*** Opening of Provided data ***

-- pv_equiv track=rewrite | github.com/DanaSwitch/leetcode | HWod/stack/happy_match.py | solution
-- ===== SOURCE A (Python) =====
-- def solution(s):
--     # 1. 异常输入检查：如果不全是字母，返回 0
--     if not s.isalpha():
--         return 0
--
--     stack = []
--
--     for char in s:
--         # 2. 如果栈不为空且栈顶元素等于当前字符，进行消除
--         if stack and stack[-1] == char:
--             stack.pop()
--         else:
--             # 3. 否则，将字符入栈
--             stack.append(char)
--
--     # 4. 返回栈中剩余元素的长度
--     return len(stack)
-- ===== SOURCE B (Python) =====
-- def solution(s):
--     # 1. same guard: non-alphabetic (or empty) input returns 0
--     if not s.isalpha():
--         return 0
--     t = s
--     while True:
--         # one left-to-right pass deleting each adjacent equal pair
--         out = []
--         i = 0
--         n = len(t)
--         while i < n:
--             if i + 1 < n and t[i] == t[i + 1]:
--                 i += 2
--             else:
--                 out.append(t[i])
--                 i += 1
--         new = ''.join(out)
--         if new == t:
--             return len(t)
--         t = new
-- ===== Notes on version B (the rewrite author's own statement) =====
-- stated objective: alternative
-- what changed: Replaces the stack-based single pass with a reduce-to-fixpoint loop that repeatedly rebuilds the string with adjacent equal pairs deleted until a pass removes nothing, returning the length of the irreducible string.
import Mathlib
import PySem

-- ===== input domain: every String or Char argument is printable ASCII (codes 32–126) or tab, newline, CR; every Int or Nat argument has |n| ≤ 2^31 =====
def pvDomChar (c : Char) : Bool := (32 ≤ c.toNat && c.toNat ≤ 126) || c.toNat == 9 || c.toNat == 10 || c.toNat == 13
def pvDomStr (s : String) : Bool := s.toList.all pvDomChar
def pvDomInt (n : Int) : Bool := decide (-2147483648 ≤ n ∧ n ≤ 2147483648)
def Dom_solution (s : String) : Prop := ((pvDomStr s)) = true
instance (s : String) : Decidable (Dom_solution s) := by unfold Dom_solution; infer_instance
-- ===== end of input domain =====

-- B replaces A's one-pass stack with a reduce-to-fixpoint loop (repeated passes deleting
-- adjacent equal pairs until nothing changes): an alternative decomposition, not faster.

-- ===== PORT A =====
-- Python stack held top-first (head = Python stack[-1]); the length is unchanged by this representation.
def solStep (st : List Char) (c : Char) : List Char :=
  match st with
  | h :: t => if h == c then t else c :: h :: t
  | [] => [c]

def solution (s : String) : Int :=
  if PySem.Str.strIsalpha s = false then 0
  else ((s.toList.foldl solStep []).length : Int)

-- ===== PORT B =====
-- the inner index scan of Source B: one left-to-right pass, each adjacent equal pair deleted
def onePass : List Char → List Char
  | c1 :: c2 :: rest => if c1 == c2 then onePass rest else c1 :: onePass (c2 :: rest)
  | l => l

theorem onePass_length_le (l : List Char) : (onePass l).length ≤ l.length := by
  induction l using onePass.induct with
  | case1 c1 c2 rest heq ih =>
      simp only [onePass, if_pos heq, List.length_cons]
      omega
  | case2 c1 c2 rest hne ih =>
      simp only [onePass, if_neg hne, List.length_cons]
      simp only [List.length_cons] at ih
      omega
  | case3 l h =>
      cases l with
      | nil => simp [onePass]
      | cons c t =>
          cases t with
          | nil => simp [onePass]
          | cons d r => exact absurd rfl (h c d r)

theorem onePass_length_lt {l : List Char} (h : onePass l ≠ l) : (onePass l).length < l.length := by
  induction l using onePass.induct with
  | case1 c1 c2 rest heq ih =>
      simp only [onePass, if_pos heq, List.length_cons]
      have := onePass_length_le rest
      omega
  | case2 c1 c2 rest hne ih =>
      simp only [onePass, if_neg hne] at h ⊢
      have h' : onePass (c2 :: rest) ≠ c2 :: rest := fun he => h (by rw [he])
      have := ih h'
      simp only [List.length_cons] at this ⊢
      omega
  | case3 l hl =>
      exfalso
      cases l with
      | nil => exact h rfl
      | cons c t =>
          cases t with
          | nil => exact h rfl
          | cons d r => exact hl c d r rfl

-- Source B's while-True loop: iterate onePass until a pass changes nothing, return that string
def reduceFix (t : List Char) : List Char :=
  if h : onePass t = t then t else reduceFix (onePass t)
termination_by t.length
decreasing_by exact onePass_length_lt h

def solution_alt (s : String) : Int :=
  if PySem.Str.strIsalpha s = false then 0
  else ((reduceFix s.toList).length : Int)

-- ===== PRECONDITION & SPEC =====
def Spec_solution (s : String) (out : Int) : Prop := out = solution_alt s
instance (s : String) (out : Int) : Decidable (Spec_solution s out) := by unfold Spec_solution; infer_instance

-- ===== CLAIM (what is proved, stated in full; the proofs are below) =====
def Claim_equal_solution : Prop := ∀ (s : String), Dom_solution s → Spec_solution s (solution s)

-- ===== LEMMAS AND PROOFS =====

-- A's stack never holds two equal adjacent characters
theorem solStep_chain {st : List Char} (h : st.IsChain (· ≠ ·)) (c : Char) :
    (solStep st c).IsChain (· ≠ ·) := by
  match st with
  | [] => exact List.IsChain.singleton c
  | h1 :: t =>
      simp only [solStep]
      by_cases hb : h1 = c
      · simp only [hb, beq_self_eq_true, if_pos]
        exact h.tail
      · simp only [beq_iff_eq, if_neg hb]
        exact List.isChain_cons_cons.mpr ⟨fun he => hb he.symm, h⟩

-- pushing then cancelling (or cancelling then pushing) the same character restores the stack
theorem solStep_twice {st : List Char} (h : st.IsChain (· ≠ ·)) (c : Char) :
    solStep (solStep st c) c = st := by
  match st with
  | [] => simp [solStep]
  | h1 :: t =>
      by_cases hb : h1 = c
      · subst hb
        simp only [solStep, beq_self_eq_true, if_pos]
        match t with
        | [] => rfl
        | h2 :: t2 =>
            have hne : h1 ≠ h2 := (List.isChain_cons_cons.mp h).1
            have : (h2 == h1) = false := beq_eq_false_iff_ne.mpr (fun he => hne he.symm)
            simp [this]
      · have : (h1 == c) = false := beq_eq_false_iff_ne.mpr hb
        simp [solStep, this]

-- one reduction pass does not change the stack run (for a chain-distinct stack)
theorem run_onePass {st : List Char} (hst : st.IsChain (· ≠ ·)) (l : List Char) :
    (onePass l).foldl solStep st = l.foldl solStep st := by
  induction l using onePass.induct generalizing st with
  | case1 c1 c2 rest heq ih =>
      have hc : c2 = c1 := (beq_iff_eq.mp heq).symm
      subst hc
      simp only [onePass, if_pos heq, List.foldl_cons]
      rw [ih hst, solStep_twice hst]
  | case2 c1 c2 rest hne ih =>
      simp only [onePass, if_neg hne, List.foldl_cons]
      exact ih (solStep_chain hst c1)
  | case3 l h =>
      cases l with
      | nil => rfl
      | cons c t =>
          cases t with
          | nil => rfl
          | cons d r => exact absurd rfl (h c d r)

-- the whole fixpoint loop does not change the stack run
theorem run_reduceFix (l : List Char) :
    (reduceFix l).foldl solStep [] = l.foldl solStep [] := by
  induction l using reduceFix.induct with
  | case1 t h => rw [reduceFix, dif_pos h]
  | case2 t h ih =>
      rw [reduceFix, dif_neg h, ih, run_onePass List.isChain_nil]

-- a fixpoint of onePass has no adjacent equal characters
theorem fix_chain {l : List Char} (h : onePass l = l) : l.IsChain (· ≠ ·) := by
  induction l using onePass.induct with
  | case1 c1 c2 rest heq ih =>
      exfalso
      rw [onePass, if_pos heq] at h
      have h1 := onePass_length_le rest
      have h2 : (onePass rest).length = (c1 :: c2 :: rest).length := by rw [h]
      simp only [List.length_cons] at h2
      omega
  | case2 c1 c2 rest hne ih =>
      rw [onePass, if_neg hne] at h
      have h' : onePass (c2 :: rest) = c2 :: rest := by injection h
      exact List.isChain_cons_cons.mpr ⟨fun he => hne (beq_iff_eq.mpr he), ih h'⟩
  | case3 l hl =>
      cases l with
      | nil => exact List.isChain_nil
      | cons c t =>
          cases t with
          | nil => exact List.IsChain.singleton c
          | cons d r => exact absurd rfl (hl c d r)

-- reduceFix really reaches a fixpoint
theorem onePass_reduceFix (l : List Char) : onePass (reduceFix l) = reduceFix l := by
  induction l using reduceFix.induct with
  | case1 t h => rw [reduceFix, dif_pos h]; exact h
  | case2 t h ih => rw [reduceFix, dif_neg h]; exact ih

-- running the stack over a chain-distinct string pushes everything
theorem run_of_chain (l : List Char) (st : List Char)
    (hl : l.IsChain (· ≠ ·)) (hhd : ∀ c, l.head? = some c → st.head? ≠ some c) :
    l.foldl solStep st = l.reverse ++ st := by
  induction l generalizing st with
  | nil => simp
  | cons c rest ih =>
      have hstep : solStep st c = c :: st := by
        match st with
        | [] => rfl
        | h1 :: t =>
            have hne : h1 ≠ c := fun he => hhd c rfl (by simp [he])
            have : (h1 == c) = false := beq_eq_false_iff_ne.mpr hne
            simp [solStep, this]
      have htl : rest.IsChain (· ≠ ·) := hl.tail
      have hh : ∀ d, rest.head? = some d → (c :: st).head? = some d → False := by
        intro d hd hc
        cases rest with
        | nil => simp at hd
        | cons e r =>
            have : c ≠ e := (List.isChain_cons_cons.mp hl).1
            simp at hd hc
            exact this (hc.trans hd.symm)
      rw [List.foldl_cons, hstep, ih (c :: st) htl (fun d hd hc => hh d hd hc)]
      simp

-- ===== VERDICT (by name: the statement is the Claim_ definition above) =====
theorem solution_spec : Claim_equal_solution := by
  intro s _
  unfold Spec_solution solution solution_alt
  by_cases hg : PySem.Str.strIsalpha s = false
  · rw [if_pos hg, if_pos hg]
  · rw [if_neg hg, if_neg hg]
    congr 1
    rw [← run_reduceFix s.toList]
    have hfix := onePass_reduceFix s.toList
    have hchain := fix_chain hfix
    rw [run_of_chain _ [] hchain (by intro c _ hc; simp at hc)]
    simp
-- ===== LEMMAS AND PROOFS =====

-- proof device: A's bracket machine restricted to (map, stack), driven by the enumerated
-- filtered command list

def mstep (st : PySem.Dict Int Int × List Int) (ic : Int × Char) :
    PySem.Dict Int Int × List Int :=
  let (bmap, stack) := st
  if ic.2 = '[' then (bmap, stack ++ [ic.1])
  else if ic.2 = ']' then
    match PySem.List.pop? stack (-1) with
    | some (left, rest) => ((bmap.insert left ic.1).insert ic.1 left, rest)
    | none => (bmap, stack)
  else st

lemma mstep_open (m : PySem.Dict Int Int) (s : List Int) (i : Int) :
    mstep (m, s) (i, '[') = (m, s ++ [i]) := by simp [mstep]

lemma mstep_close (m : PySem.Dict Int Int) (q : List Int) (x i : Int) :
    mstep (m, q ++ [x]) (i, ']') = ((m.insert x i).insert i x, q) := by
  simp [mstep, PySem.List.pop?_last]

lemma mstep_other (m : PySem.Dict Int Int) (s : List Int) (i : Int) (c : Char)
    (h1 : c ≠ ']') (h2 : c ≠ '[') : mstep (m, s) (i, c) = (m, s) := by
  simp [mstep, h1, h2]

*** Close of Provided data ***

- [Instructions for the task]
Return, please, the lines of the data from the first through the line containing "-- stated objective: alternative", both kept, exactly as they stand and nothing more.

- [The answer]
-- pv_equiv track=rewrite | github.com/DanaSwitch/leetcode | HWod/stack/happy_match.py | solution
-- ===== SOURCE A (Python) =====
-- def solution(s):
--     # 1. 异常输入检查：如果不全是字母，返回 0
--     if not s.isalpha():
--         return 0
--
--     stack = []
--
--     for char in s:
--         # 2. 如果栈不为空且栈顶元素等于当前字符，进行消除
--         if stack and stack[-1] == char:
--             stack.pop()
--         else:
--             # 3. 否则，将字符入栈
--             stack.append(char)
--
--     # 4. 返回栈中剩余元素的长度
--     return len(stack)
-- ===== SOURCE B (Python) =====
-- def solution(s):
--     # 1. same guard: non-alphabetic (or empty) input returns 0
--     if not s.isalpha():
--         return 0
--     t = s
--     while True:
--         # one left-to-right pass deleting each adjacent equal pair
--         out = []
--         i = 0
--         n = len(t)
--         while i < n:
--             if i + 1 < n and t[i] == t[i + 1]:
--                 i += 2
--             else:
--                 out.append(t[i])
--                 i += 1
--         new = ''.join(out)
--         if new == t:
--             return len(t)
--         t = new
-- ===== Notes on version B (the rewrite author's own statement) =====
-- stated objective: alternative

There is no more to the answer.